RAW DATA |
..........
-- pv_equiv track=rewrite | github.com/pex-tool/pex | pex/pep425tags.py | get_darwin_arches
-- ===== SOURCE A (Python) =====
-- def get_darwin_arches(major, minor, machine):
--   """Return a list of supported arches (including group arches) for
--   the given major, minor and machine architecture of an macOS machine.
--   """
--   arches = []
--
--   def _supports_arch(major, minor, arch):
--     # Looking at the application support for macOS versions in the chart
--     # provided by https://en.wikipedia.org/wiki/OS_X#Versions it appears
--     # our timeline looks roughly like:
--     #
--     # 10.0 - Introduces ppc support.
--     # 10.4 - Introduces ppc64, i386, and x86_64 support, however the ppc64
--     #    and x86_64 support is CLI only, and cannot be used for GUI
--     #    applications.
--     # 10.5 - Extends ppc64 and x86_64 support to cover GUI applications.
--     # 10.6 - Drops support for ppc64
--     # 10.7 - Drops support for ppc
--     #
--     # Note: The above information is taken from the "Application support"
--     #     column in the chart not the "Processor support" since I believe
--     #     that we care about what instruction sets an application can use
--     #     not which processors the OS supports.
--     if arch == 'ppc':
--       return (major, minor) <= (10, 5)
--     if arch == 'ppc64':
--       return (major, minor) == (10, 5)
--     if arch == 'i386':
--       return (major, minor) >= (10, 4)
--     if arch == 'x86_64':
--       return (major, minor) >= (10, 4)
--     if arch in groups:
--       for garch in groups_dict[arch]:
--         if _supports_arch(major, minor, garch):
--           return True
--     return False
--
--   groups = ('fat', 'intel', 'fat64', 'fat32')
--   groups_dict = {'fat': ('i386', 'ppc'),
--                  'intel': ('x86_64', 'i386'),
--                  'fat64': ('x86_64', 'ppc64'),
--                  'fat32': ('x86_64', 'i386', 'ppc')}
--
--   if _supports_arch(major, minor, machine):
--     arches.append(machine)
--
--   for garch in groups:
--     if machine in groups_dict[garch] and _supports_arch(major, minor, garch):
--       arches.append(garch)
--
--   arches.append('universal')
--
--   return arches
-- ===== SOURCE B (Python) =====
-- def get_darwin_arches(major, minor, machine):
--     """Return a list of supported arches (including group arches) for
--     the given major, minor and machine architecture of an macOS machine.
--     """
--     supported = set()
--     if (major, minor) <= (10, 5):
--         supported.add('ppc')
--     if (major, minor) == (10, 5):
--         supported.add('ppc64')
--     if (major, minor) >= (10, 4):
--         supported.update(('i386', 'x86_64'))
--
--     groups = (('fat', ('i386', 'ppc')),
--               ('intel', ('x86_64', 'i386')),
--               ('fat64', ('x86_64', 'ppc64')),
--               ('fat32', ('x86_64', 'i386', 'ppc')))
--     groups_dict = dict(groups)
--
--     arches = []
--     if machine in supported or (
--             machine in groups_dict and supported.intersection(groups_dict[machine])):
--         arches.append(machine)
--     for name, members in groups:
--         if machine in members and supported.intersection(members):
--             arches.append(name)
--     arches.append('universal')
--     return arches
-- ===== Notes on version B (the rewrite author's own statement) =====
-- stated objective: simpler
-- what changed: Replaces A's recursive _supports_arch helper (re-evaluated per query, with recursion into group members) by a set of supported base arches precomputed once from the four version predicates, after which each check is a plain membership or set-intersection test.
import Mathlib
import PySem

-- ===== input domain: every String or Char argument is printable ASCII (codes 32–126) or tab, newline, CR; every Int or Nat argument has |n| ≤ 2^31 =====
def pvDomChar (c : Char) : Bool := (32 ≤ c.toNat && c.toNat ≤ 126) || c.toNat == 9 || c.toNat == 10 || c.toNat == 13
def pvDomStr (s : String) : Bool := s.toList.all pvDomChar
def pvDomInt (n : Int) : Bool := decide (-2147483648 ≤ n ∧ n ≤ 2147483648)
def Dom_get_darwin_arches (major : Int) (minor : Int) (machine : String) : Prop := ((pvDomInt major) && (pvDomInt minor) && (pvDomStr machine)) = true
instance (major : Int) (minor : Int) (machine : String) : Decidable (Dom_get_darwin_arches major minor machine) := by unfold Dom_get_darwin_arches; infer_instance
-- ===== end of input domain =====

-- B replaces A's recursive _supports_arch helper by a precomputed set of supported
-- base arches plus direct membership/intersection tests (objective: simpler).

-- ===== PORT A =====
-- groups tuple and groups_dict from A, as constants
def pvGroupsA : List String := ["fat", "intel", "fat64", "fat32"]
def pvGroupsDictA : PySem.Dict String (List String) := PySem.Dict.ofList
  [("fat", ["i386", "ppc"]), ("intel", ["x86_64", "i386"]),
   ("fat64", ["x86_64", "ppc64"]), ("fat32", ["x86_64", "i386", "ppc"])]

-- _supports_arch; the inner `for garch in groups_dict[arch]` recursion is ported
-- with a fuel counter (recursion depth in A is at most 2, so fuel 1 at the top suffices);
-- tuple comparisons (major, minor) <= (10, 5) etc. are written out lexicographically.
def pvSupportsArchA (major minor : Int) : Nat → String → Bool
  | fuel, arch =>
    if arch == "ppc" then decide (major < 10 ∨ (major = 10 ∧ minor ≤ 5))
    else if arch == "ppc64" then decide (major = 10 ∧ minor = 5)
    else if arch == "i386" then decide (10 < major ∨ (major = 10 ∧ 4 ≤ minor))
    else if arch == "x86_64" then decide (10 < major ∨ (major = 10 ∧ 4 ≤ minor))
    else if pvGroupsA.contains arch then
      match fuel with
      | 0 => false
      | f + 1 => (pvGroupsDictA.getD arch []).any (pvSupportsArchA major minor f)
    else false

def get_darwin_arches (major : Int) (minor : Int) (machine : String) : List String :=
  let arches : List String := []
  let arches := if pvSupportsArchA major minor 1 machine then arches ++ [machine] else arches
  let arches := pvGroupsA.foldl (fun acc garch =>
    if (pvGroupsDictA.getD garch []).contains machine && pvSupportsArchA major minor 1 garch then
      acc ++ [garch] else acc) arches
  arches ++ ["universal"]

-- ===== PORT B =====
def pvGroupsB : List (String × List String) :=
  [("fat", ["i386", "ppc"]), ("intel", ["x86_64", "i386"]),
   ("fat64", ["x86_64", "ppc64"]), ("fat32", ["x86_64", "i386", "ppc"])]

-- the precomputed set of supported base arches
def pvSupportedB (major minor : Int) : PySem.Set String :=
  let s : PySem.Set String := PySem.Set.ofList []
  let s := if decide (major < 10 ∨ (major = 10 ∧ minor ≤ 5)) then s.add "ppc" else s
  let s := if decide (major = 10 ∧ minor = 5) then s.add "ppc64" else s
  let s := if decide (10 < major ∨ (major = 10 ∧ 4 ≤ minor)) then (s.add "i386").add "x86_64" else s
  s

-- supported.intersection(members) is truthy iff some member is in the set
def pvIntersects (s : PySem.Set String) (members : List String) : Bool :=
  members.any (fun m => s.contains m)

def get_darwin_arches_alt (major : Int) (minor : Int) (machine : String) : List String :=
  let supported := pvSupportedB major minor
  let gd : PySem.Dict String (List String) := PySem.Dict.ofList pvGroupsB
  let arches : List String := []
  let arches :=
    if supported.contains machine ||
       ((gd.get? machine).isSome && pvIntersects supported (gd.getD machine [])) then
      arches ++ [machine] else arches
  let arches := pvGroupsB.foldl (fun acc nm =>
    if nm.2.contains machine && pvIntersects supported nm.2 then acc ++ [nm.1] else acc) arches
  arches ++ ["universal"]

-- ===== PRECONDITION & SPEC =====
def Spec_get_darwin_arches (major : Int) (minor : Int) (machine : String) (out : List String) : Prop := out = get_darwin_arches_alt major minor machine
instance (major : Int) (minor : Int) (machine : String) (out : List String) : Decidable (Spec_get_darwin_arches major minor machine out) := by unfold Spec_get_darwin_arches; infer_instance

-- ===== CLAIM (what is proved, stated in full; the proofs are below) =====
def Claim_equal_get_darwin_arches : Prop := ∀ (major : Int) (minor : Int) (machine : String), Dom_get_darwin_arches major minor machine → Spec_get_darwin_arches major minor machine (get_darwin_arches major minor machine)

-- ===== LEMMAS AND PROOFS =====
-- proof-only helpers: the two programs with the three version conditions abstracted to Booleans
def pvSupA (a b c : Bool) : Nat → String → Bool
  | fuel, arch =>
    if arch == "ppc" then a
    else if arch == "ppc64" then b
    else if arch == "i386" then c
    else if arch == "x86_64" then c
    else if pvGroupsA.contains arch then
      match fuel with
      | 0 => false
      | f + 1 => (pvGroupsDictA.getD arch []).any (pvSupA a b c f)
    else false

def pvCoreA (a b c : Bool) (machine : String) : List String :=
  let arches : List String := []
  let arches := if pvSupA a b c 1 machine then arches ++ [machine] else arches
  let arches := pvGroupsA.foldl (fun acc garch =>
    if (pvGroupsDictA.getD garch []).contains machine && pvSupA a b c 1 garch then
      acc ++ [garch] else acc) arches
  arches ++ ["universal"]

def pvSuppB (a b c : Bool) : PySem.Set String :=
  let s : PySem.Set String := PySem.Set.ofList []
  let s := if a then s.add "ppc" else s
  let s := if b then s.add "ppc64" else s
  let s := if c then (s.add "i386").add "x86_64" else s
  s

def pvCoreB (a b c : Bool) (machine : String) : List String :=
  let supported := pvSuppB a b c
  let gd : PySem.Dict String (List String) := PySem.Dict.ofList pvGroupsB
  let arches : List String := []
  let arches :=
    if supported.contains machine ||
       ((gd.get? machine).isSome && pvIntersects supported (gd.getD machine [])) then
      arches ++ [machine] else arches
  let arches := pvGroupsB.foldl (fun acc nm =>
    if nm.2.contains machine && pvIntersects supported nm.2 then acc ++ [nm.1] else acc) arches
  arches ++ ["universal"]

lemma supA_eq (major minor : Int) : ∀ (fuel : Nat) (arch : String),
    pvSupportsArchA major minor fuel arch
      = pvSupA (decide (major < 10 ∨ (major = 10 ∧ minor ≤ 5)))
               (decide (major = 10 ∧ minor = 5))
               (decide (10 < major ∨ (major = 10 ∧ 4 ≤ minor))) fuel arch := by
  intro fuel
  induction fuel with
  | zero => intro arch; rfl
  | succ f ih =>
    intro arch
    simp only [pvSupportsArchA, pvSupA]
    split_ifs <;> simp [List.any_eq, ih]

lemma coreA_eq (major minor : Int) (machine : String) :
    get_darwin_arches major minor machine
      = pvCoreA (decide (major < 10 ∨ (major = 10 ∧ minor ≤ 5)))
                (decide (major = 10 ∧ minor = 5))
                (decide (10 < major ∨ (major = 10 ∧ 4 ≤ minor))) machine := by
  simp only [get_darwin_arches, pvCoreA, supA_eq]

lemma coreB_eq (major minor : Int) (machine : String) :
    get_darwin_arches_alt major minor machine
      = pvCoreB (decide (major < 10 ∨ (major = 10 ∧ minor ≤ 5)))
                (decide (major = 10 ∧ minor = 5))
                (decide (10 < major ∨ (major = 10 ∧ 4 ≤ minor))) machine := by
  rfl

lemma core_eq (a b c : Bool) (machine : String) :
    pvCoreA a b c machine = pvCoreB a b c machine := by
  by_cases h1 : machine = "ppc"
  · subst h1; revert a b c; decide
  by_cases h2 : machine = "ppc64"
  · subst h2; revert a b c; decide
  by_cases h3 : machine = "i386"
  · subst h3; revert a b c; decide
  by_cases h4 : machine = "x86_64"
  · subst h4; revert a b c; decide
  by_cases h5 : machine = "fat"
  · subst h5; revert a b c; decide
  by_cases h6 : machine = "intel"
  · subst h6; revert a b c; decide
  by_cases h7 : machine = "fat64"
  · subst h7; revert a b c; decide
  by_cases h8 : machine = "fat32"
  · subst h8; revert a b c; decide
  · have e1 : (pvGroupsDictA).getD "fat" [] = ["i386", "ppc"] := rfl
    have e2 : (pvGroupsDictA).getD "intel" [] = ["x86_64", "i386"] := rfl
    have e3 : (pvGroupsDictA).getD "fat64" [] = ["x86_64", "ppc64"] := rfl
    have e4 : (pvGroupsDictA).getD "fat32" [] = ["x86_64", "i386", "ppc"] := rfl
    have e5 : (PySem.Dict.ofList
        [("fat", ["i386", "ppc"]), ("intel", ["x86_64", "i386"]), ("fat64", ["x86_64", "ppc64"]),
         ("fat32", ["x86_64", "i386", "ppc"])] : PySem.Dict String (List String)).get? machine
        = none := by
      simp [PySem.Dict.ofList, PySem.Dict.update, List.foldl,
        PySem.Dict.get?_insert, h5, h6, h7, h8]
    have e6 : machine ∉ pvSuppB a b c := by
      cases a <;> cases b <;> cases c <;>
        simp [pvSuppB, PySem.Set.add, PySem.Set.ofList, PySem.Set.contains, h1, h2, h3, h4]
    simp [pvCoreA, pvCoreB, pvSupA, pvGroupsA, pvGroupsB, pvIntersects,
      e1, e2, e3, e4, e5, e6, h1, h2, h3, h4, h5, h6, h7, h8, List.foldl]

-- ===== VERDICT (by name: the statement is the Claim_ definition above) =====
theorem get_darwin_arches_spec : Claim_equal_get_darwin_arches := by
  intro major minor machine _
  unfold Spec_get_darwin_arches
  rw [coreA_eq, coreB_eq, core_eq]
..........
TASK OBJECTIVE |
Print exactly the lines above from the one with "def Spec_get_darwin_arches (major" to the one with "let s := if b", including both.

THE COMPLETED TASK |
def Spec_get_darwin_arches (major : Int) (minor : Int) (machine : String) (out : List String) : Prop := out = get_darwin_arches_alt major minor machine
instance (major : Int) (minor : Int) (machine : String) (out : List String) : Decidable (Spec_get_darwin_arches major minor machine out) := by unfold Spec_get_darwin_arches; infer_instance

-- ===== CLAIM (what is proved, stated in full; the proofs are below) =====
def Claim_equal_get_darwin_arches : Prop := ∀ (major : Int) (minor : Int) (machine : String), Dom_get_darwin_arches major minor machine → Spec_get_darwin_arches major minor machine (get_darwin_arches major minor machine)

-- ===== LEMMAS AND PROOFS =====
-- proof-only helpers: the two programs with the three version conditions abstracted to Booleans
def pvSupA (a b c : Bool) : Nat → String → Bool
  | fuel, arch =>
    if arch == "ppc" then a
    else if arch == "ppc64" then b
    else if arch == "i386" then c
    else if arch == "x86_64" then c
    else if pvGroupsA.contains arch then
      match fuel with
      | 0 => false
      | f + 1 => (pvGroupsDictA.getD arch []).any (pvSupA a b c f)
    else false

def pvCoreA (a b c : Bool) (machine : String) : List String :=
  let arches : List String := []
  let arches := if pvSupA a b c 1 machine then arches ++ [machine] else arches
  let arches := pvGroupsA.foldl (fun acc garch =>
    if (pvGroupsDictA.getD garch []).contains machine && pvSupA a b c 1 garch then
      acc ++ [garch] else acc) arches
  arches ++ ["universal"]

def pvSuppB (a b c : Bool) : PySem.Set String :=
  let s : PySem.Set String := PySem.Set.ofList []
  let s := if a then s.add "ppc" else s
  let s := if b then s.add "ppc64" else s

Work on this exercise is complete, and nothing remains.